Monday 14 October 2019

FUNGSI UTAMA DALAM FOTOSINTESIS



Fotosintesis merupakan proses di mana tanaman (terutama tanaman hijau) dan organisme tertentu lainnya yang dapat mengubah energi cahaya menjadi energi kimia. Selama proses fotosintesis berlangsung pada tanaman hijau, energi cahaya ditangkap dan digunakan untuk mengubah air, karbon dioksida, dan mineral menjadi oksigen dan senyawa organik yang kaya akan energi.
 
Fotosintesis sangatlah pennting dalam pemeliharaan kehidupan di muka Bumi. Jika fotosintesis berhenti, maka hanya akan  ada sedikit makanan atau bahan organik lainnya yang tersisa di Bumi. Sebagian besar organisme herbifora akan menghilang, dan pada saat waktunya tiba atmosfer di Bumi akan menjadi hampir tidak ada. Satu-satunya organisme yang dapat hidup dalam kondisi seperti itu adalah bakteri kemosintetik, yang dapat memanfaatkan energi kimia dari senyawa anorganik tertentu dan karenanya tidak bergantung pada konversi energi cahaya.
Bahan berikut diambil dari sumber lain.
-- pv_equiv track=rewrite | github.com/zbmed-semtec/mlentory-etl-pipeline | code/extractors/mlentory_extract/ai4life_extract/AI4LifeExtractor.py | _group_records_by_type
-- ===== SOURCE A (Python) =====
-- from collections import Counter, defaultdict
-- from typing import Dict, Any, List, Optional, Tuple
--
-- def _group_records_by_type(data: List[Dict[str, Any]]) -> Tuple[Dict[str, List[Dict[str, Any]]], Dict[str, List[Dict[str, Any]]]]:
--     """Group records by type into known and unknown categories.
--
--     Args:
--         data (List[Dict[str, Any]]): List of records to group.
--
--     Returns:
--         Tuple[Dict[str, List[Dict[str, Any]]], Dict[str, List[Dict[str, Any]]]]: Known and unknown type records.
--     """
--     known_types = {'application', 'model', 'dataset'}
--     known = defaultdict(list)
--     unknown = defaultdict(list)
--
--     for entry in data:
--         entry_type = (entry.get('type') or '').strip().lower()
--         if entry_type in known_types:
--             known[entry_type].append(entry)
--         else:
--             unknown[entry_type].append(entry)
--
--     return known, unknown
-- ===== SOURCE B (Python) =====
-- from collections import defaultdict
-- from typing import Dict, Any, List, Tuple
--
--
-- def _group_records_by_type(data: List[Dict[str, Any]]) -> Tuple[Dict[str, List[Dict[str, Any]]], Dict[str, List[Dict[str, Any]]]]:
--     """Group records by type into known and unknown categories.
--
--     Collects the distinct normalized type keys in first-occurrence order,
--     then builds each bucket by comprehension, re-scanning data per key.
--     """
--     known_types = {'application', 'model', 'dataset'}
--
--     def norm(e):
--         return (e.get('type') or '').strip().lower()
--
--     keys = list(dict.fromkeys(norm(e) for e in data))
--     known = defaultdict(list, {k: [e for e in data if norm(e) == k]
--                                for k in keys if k in known_types})
--     unknown = defaultdict(list, {k: [e for e in data if norm(e) == k]
--                                  for k in keys if k not in known_types})
--     return known, unknown
-- ===== Notes on version B (the rewrite author's own statement) =====
-- stated objective: alternative
-- what changed: B first collects the distinct normalized type keys in first-occurrence order, then builds each bucket with a comprehension that re-filters the whole input per key, instead of routing record by record into paired defaultdicts inside one loop.
import Mathlib
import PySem

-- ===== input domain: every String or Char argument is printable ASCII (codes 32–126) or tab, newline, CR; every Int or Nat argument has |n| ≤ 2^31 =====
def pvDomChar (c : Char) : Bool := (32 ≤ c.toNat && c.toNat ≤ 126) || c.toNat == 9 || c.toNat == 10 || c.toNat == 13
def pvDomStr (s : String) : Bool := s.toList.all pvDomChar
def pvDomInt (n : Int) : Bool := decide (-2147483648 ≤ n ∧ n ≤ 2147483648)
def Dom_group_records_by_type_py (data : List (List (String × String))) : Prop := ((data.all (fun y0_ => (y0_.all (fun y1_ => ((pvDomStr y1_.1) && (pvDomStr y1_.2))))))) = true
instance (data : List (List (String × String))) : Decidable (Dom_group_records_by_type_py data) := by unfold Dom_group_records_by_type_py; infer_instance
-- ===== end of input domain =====

-- B collects the distinct normalized type keys first and then builds each bucket by
-- re-filtering the whole input per key, instead of routing record by record into
-- paired dicts inside one loop (objective: alternative algorithm; B is O(n*k), not faster).

-- ===== PORT A =====
-- the Python set literal {'application', 'model', 'dataset'}
def pvKnownTypes : PySem.Set String := ["application", "model", "dataset"]

-- (entry.get('type') or '').strip().lower()  — this expression appears verbatim in both Pythons
def pvNorm (e : List (String × String)) : String :=
  PySem.Str.lower (PySem.Str.strip (((PySem.Dict.mk e).get? "type").getD ""))

def group_records_by_type_py (data : List (List (String × String))) : (List (String × List (List (String × String)))) × (List (String × List (List (String × String)))) :=
  let r := data.foldl
    (fun (st : PySem.Dict String (List (List (String × String))) × PySem.Dict String (List (List (String × String)))) e =>
      let t := pvNorm e
      if t ∈ pvKnownTypes then (st.1.modify t [] (· ++ [e]), st.2)
      else (st.1, st.2.modify t [] (· ++ [e])))
    (PySem.Dict.empty, PySem.Dict.empty)
  (r.1.items, r.2.items)

-- ===== PORT B =====
-- keys = list(dict.fromkeys(norm(e) for e in data)): distinct keys, first-occurrence order
def group_records_by_type_py_alt (data : List (List (String × String))) : (List (String × List (List (String × String)))) × (List (String × List (List (String × String)))) :=
  let keys : List String := PySem.Set.ofList (data.map pvNorm)
  ((keys.filter (fun k => decide (k ∈ pvKnownTypes))).map
      (fun k => (k, data.filter (fun e => pvNorm e == k))),
   (keys.filter (fun k => decide (k ∉ pvKnownTypes))).map
      (fun k => (k, data.filter (fun e => pvNorm e == k))))

-- ===== PRECONDITION & SPEC =====
def Spec_group_records_by_type_py (data : List (List (String × String))) (out : (List (String × List (List (String × String)))) × (List (String × List (List (String × String))))) : Prop := out = group_records_by_type_py_alt data
instance (data : List (List (String × String))) (out : (List (String × List (List (String × String)))) × (List (String × List (List (String × String))))) : Decidable (Spec_group_records_by_type_py data out) := by
  unfold Spec_group_records_by_type_py; exact instDecidableEqProd _ _

-- ===== CLAIM (what is proved, stated in full; the proofs are below) =====
def Claim_equal_group_records_by_type_py : Prop := ∀ (data : List (List (String × String))), Dom_group_records_by_type_py data → Spec_group_records_by_type_py data (group_records_by_type_py data)

-- ===== LEMMAS AND PROOFS =====

-- A's grouping loop restricted to one bucket: append e to the bucket of `key e`
def pvGroup {α ν : Type} (key : α → String) (app : α → List ν)
    (d : PySem.Dict String (List ν)) (l : List α) : PySem.Dict String (List ν) :=
  l.foldl (fun d e => d.modify (key e) [] (· ++ app e)) d

-- A's routing fold over a pair of dicts is two independent grouping folds over the two filtered lists
theorem pvSplit {α ν : Type} (P : String → Prop) [DecidablePred P]
    (key : α → String) (app : α → List ν) (l : List α)
    (d₁ d₂ : PySem.Dict String (List ν)) :
    l.foldl (fun (st : PySem.Dict String (List ν) × PySem.Dict String (List ν)) e =>
        if P (key e) then (st.1.modify (key e) [] (· ++ app e), st.2)
        else (st.1, st.2.modify (key e) [] (· ++ app e))) (d₁, d₂)
      = (pvGroup key app d₁ (l.filter (fun e => decide (P (key e)))),
         pvGroup key app d₂ (l.filter (fun e => !decide (P (key e))))) := by
  induction l generalizing d₁ d₂ with
  | nil => rfl
  | cons x xs ih =>
      by_cases h : P (key x) <;>
        simp [pvGroup, List.foldl_cons, h] at ih ⊢ <;> exact ih _ _

-- keys of a grouping fold are unique
theorem pvKeysNodup {α : Type} (key : α → String) (l : List α) :
    ((pvGroup key (fun e => [e]) PySem.Dict.empty l).items.map Prod.fst).Nodup := by
  have h := PySem.Dict.nodup_keys_foldl_modify_key l key [] (fun _ e v => v ++ [e])
      PySem.Dict.empty (by simp [PySem.Dict.keys_empty])
  simpa [PySem.Dict.keys, pvGroup] using h

-- the items of a grouping fold from empty: first-occurrence keys with their filtered buckets
theorem pvGroup_items {α : Type} (key : α → String) (l : List α) :
    (pvGroup key (fun e => [e]) PySem.Dict.empty l).items
      = (PySem.Set.ofList (l.map key)).map
          (fun k => (k, l.filter (fun e => key e == k))) := by
  have hnd : (pvGroup key (fun e => [e]) PySem.Dict.empty l).keys.Nodup := by
    simpa [PySem.Dict.keys] using pvKeysNodup key l
  rw [PySem.Dict.items_eq_map_keys _ hnd []]
  have hkeys : (pvGroup key (fun e => [e]) PySem.Dict.empty l).keys
      = PySem.Set.ofList (l.map key) := by
    have h := PySem.Dict.keys_foldl_modify_key l key [] (fun _ e v => v ++ [e])
        PySem.Dict.empty
    simpa [pvGroup, PySem.Dict.keys_empty, PySem.Set.ofList_eq_foldl, PySem.Set.update] using h
  rw [hkeys]
  apply List.map_congr_left
  intro k _
  congr 1
  have hfold : pvGroup key (fun e => [e]) PySem.Dict.empty l
      = (l.map (fun e => (key e, e))).foldl
          (fun d p => d.modify p.1 [] (· ++ [p.2])) PySem.Dict.empty := by
    simp [pvGroup, List.foldl_map]
  rw [hfold, PySem.Dict.getD_foldl_modify_append]
  simp [PySem.Dict.getD_empty, List.filter_map, Function.comp_def]

-- Set.ofList commutes with filter
theorem pvFoldAdd_filter (p : String → Bool) (xs s : List String) :
    (xs.filter p).foldl PySem.Set.add (s.filter p)
      = (xs.foldl PySem.Set.add s).filter p := by
  induction xs generalizing s with
  | nil => rfl
  | cons x xs ih =>
      by_cases h : p x
      · have hx : PySem.Set.add (s.filter p) x = (PySem.Set.add s x).filter p := by
          by_cases hm : x ∈ s
          · rw [PySem.Set.add_of_mem hm, PySem.Set.add_of_mem (List.mem_filter.mpr ⟨hm, h⟩)]
          · rw [PySem.Set.add_of_not_mem hm,
              PySem.Set.add_of_not_mem (fun hc => hm (List.mem_filter.mp hc).1)]
            simp [List.filter_append, h]
        simp only [List.filter_cons_of_pos h, List.foldl_cons, hx]
        exact ih _
      · have hx : (PySem.Set.add s x).filter p = s.filter p := by
          by_cases hm : x ∈ s
          · rw [PySem.Set.add_of_mem hm]
          · rw [PySem.Set.add_of_not_mem hm]; simp [List.filter_append, h]
        simp only [List.filter_cons_of_neg h, List.foldl_cons]
        simpa [hx] using ih (PySem.Set.add s x)

theorem pvOfList_filter (p : String → Bool) (xs : List String) :
    PySem.Set.ofList (xs.filter p) = (PySem.Set.ofList xs).filter p := by
  rw [PySem.Set.ofList_eq_foldl, PySem.Set.ofList_eq_foldl]
  simpa using pvFoldAdd_filter p xs []

-- one bucket of A is exactly B's filtered-keys comprehension
theorem pvBucket {α : Type} (P : String → Prop) [DecidablePred P]
    (key : α → String) (l : List α) :
    (pvGroup key (fun e => [e]) PySem.Dict.empty
        (l.filter (fun e => decide (P (key e))))).items
      = ((PySem.Set.ofList (l.map key)).filter (fun k => decide (P k))).map
          (fun k => (k, l.filter (fun e => key e == k))) := by
  rw [pvGroup_items]
  have hmap : (l.filter (fun e => decide (P (key e)))).map key
      = (l.map key).filter (fun k => decide (P k)) := by
    simpa [Function.comp_def] using
      (List.filter_map (f := key) (p := fun k => decide (P k)) (l := l)).symm
  rw [hmap, pvOfList_filter]
  apply List.map_congr_left
  intro k hk
  have hPk : P k := by
    have := (List.mem_filter.mp hk).2
    simpa using this
  congr 1
  rw [List.filter_filter]
  apply List.filter_congr
  intro e _
  by_cases h : key e = k
  · simp [h, hPk]
  · simp [h]

-- ===== VERDICT (by name: the statement is the Claim_ definition above) =====
theorem group_records_by_type_py_spec : Claim_equal_group_records_by_type_py := by
  intro data _
  unfold Spec_group_records_by_type_py
  show group_records_by_type_py data = group_records_by_type_py_alt data
  unfold group_records_by_type_py group_records_by_type_py_alt
  simp only []
  rw [pvSplit (fun t => t ∈ pvKnownTypes) pvNorm (fun e => [e]) data
      PySem.Dict.empty PySem.Dict.empty]
  rw [Prod.mk.injEq]
  refine ⟨?_, ?_⟩
  · exact pvBucket (fun t => t ∈ pvKnownTypes) pvNorm data
  · have h := pvBucket (fun t => ¬ (t ∈ pvKnownTypes)) pvNorm data
    simpa using h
Energi yang dihasilkan oleh fotosintesis yang dilakukan oleh tanaman jutaan tahun yang lalu bertanggung jawab atas bahan bakar fosil (mis., Batubara, minyak, dan gas) yang memberi sumber energi pada masyarakat pada bidang industri. Di masa lalu, tanaman hijau dan organisme kecil yang memakan tanaman meningkat lebih cepat daripada yang dikonsumsi, dan sisa-sisa mereka disimpan di kerak bumi oleh sedimentasi dan proses geologi lainnya. 

Di saat itu sisa sisa tanaman yang telah mati terlindung dari oksidasi, sisa-sisa organik ini secara perlahan dikonversi menjadi bahan bakar fosil. Bahan bakar ini tidak hanya menyediakan banyak energi yang digunakan di pabrik, rumah, dan transportasi tetapi juga berfungsi sebagai bahan baku untuk plastik dan produk sintetis lainnya. Sayangnya, peradaban modern menggunakan kelebihan produksi fotosintesis terakumulasi selama jutaan tahun. 

Akibatnya, karbon dioksida yang telah dikeluarkan dari udara untuk membuat karbohidrat dalam fotosintesis selama jutaan tahun dikembalikan dengan kecepatan yang luar biasa cepat. Konsentrasi karbon dioksida di atmosfer Bumi meningkat dengan cepat dibanding yang pernah ada dalam sejarah Bumi dahulu, dan fenomena ini dikhawatirkan memiliki implikasi besar pada iklim Bumi.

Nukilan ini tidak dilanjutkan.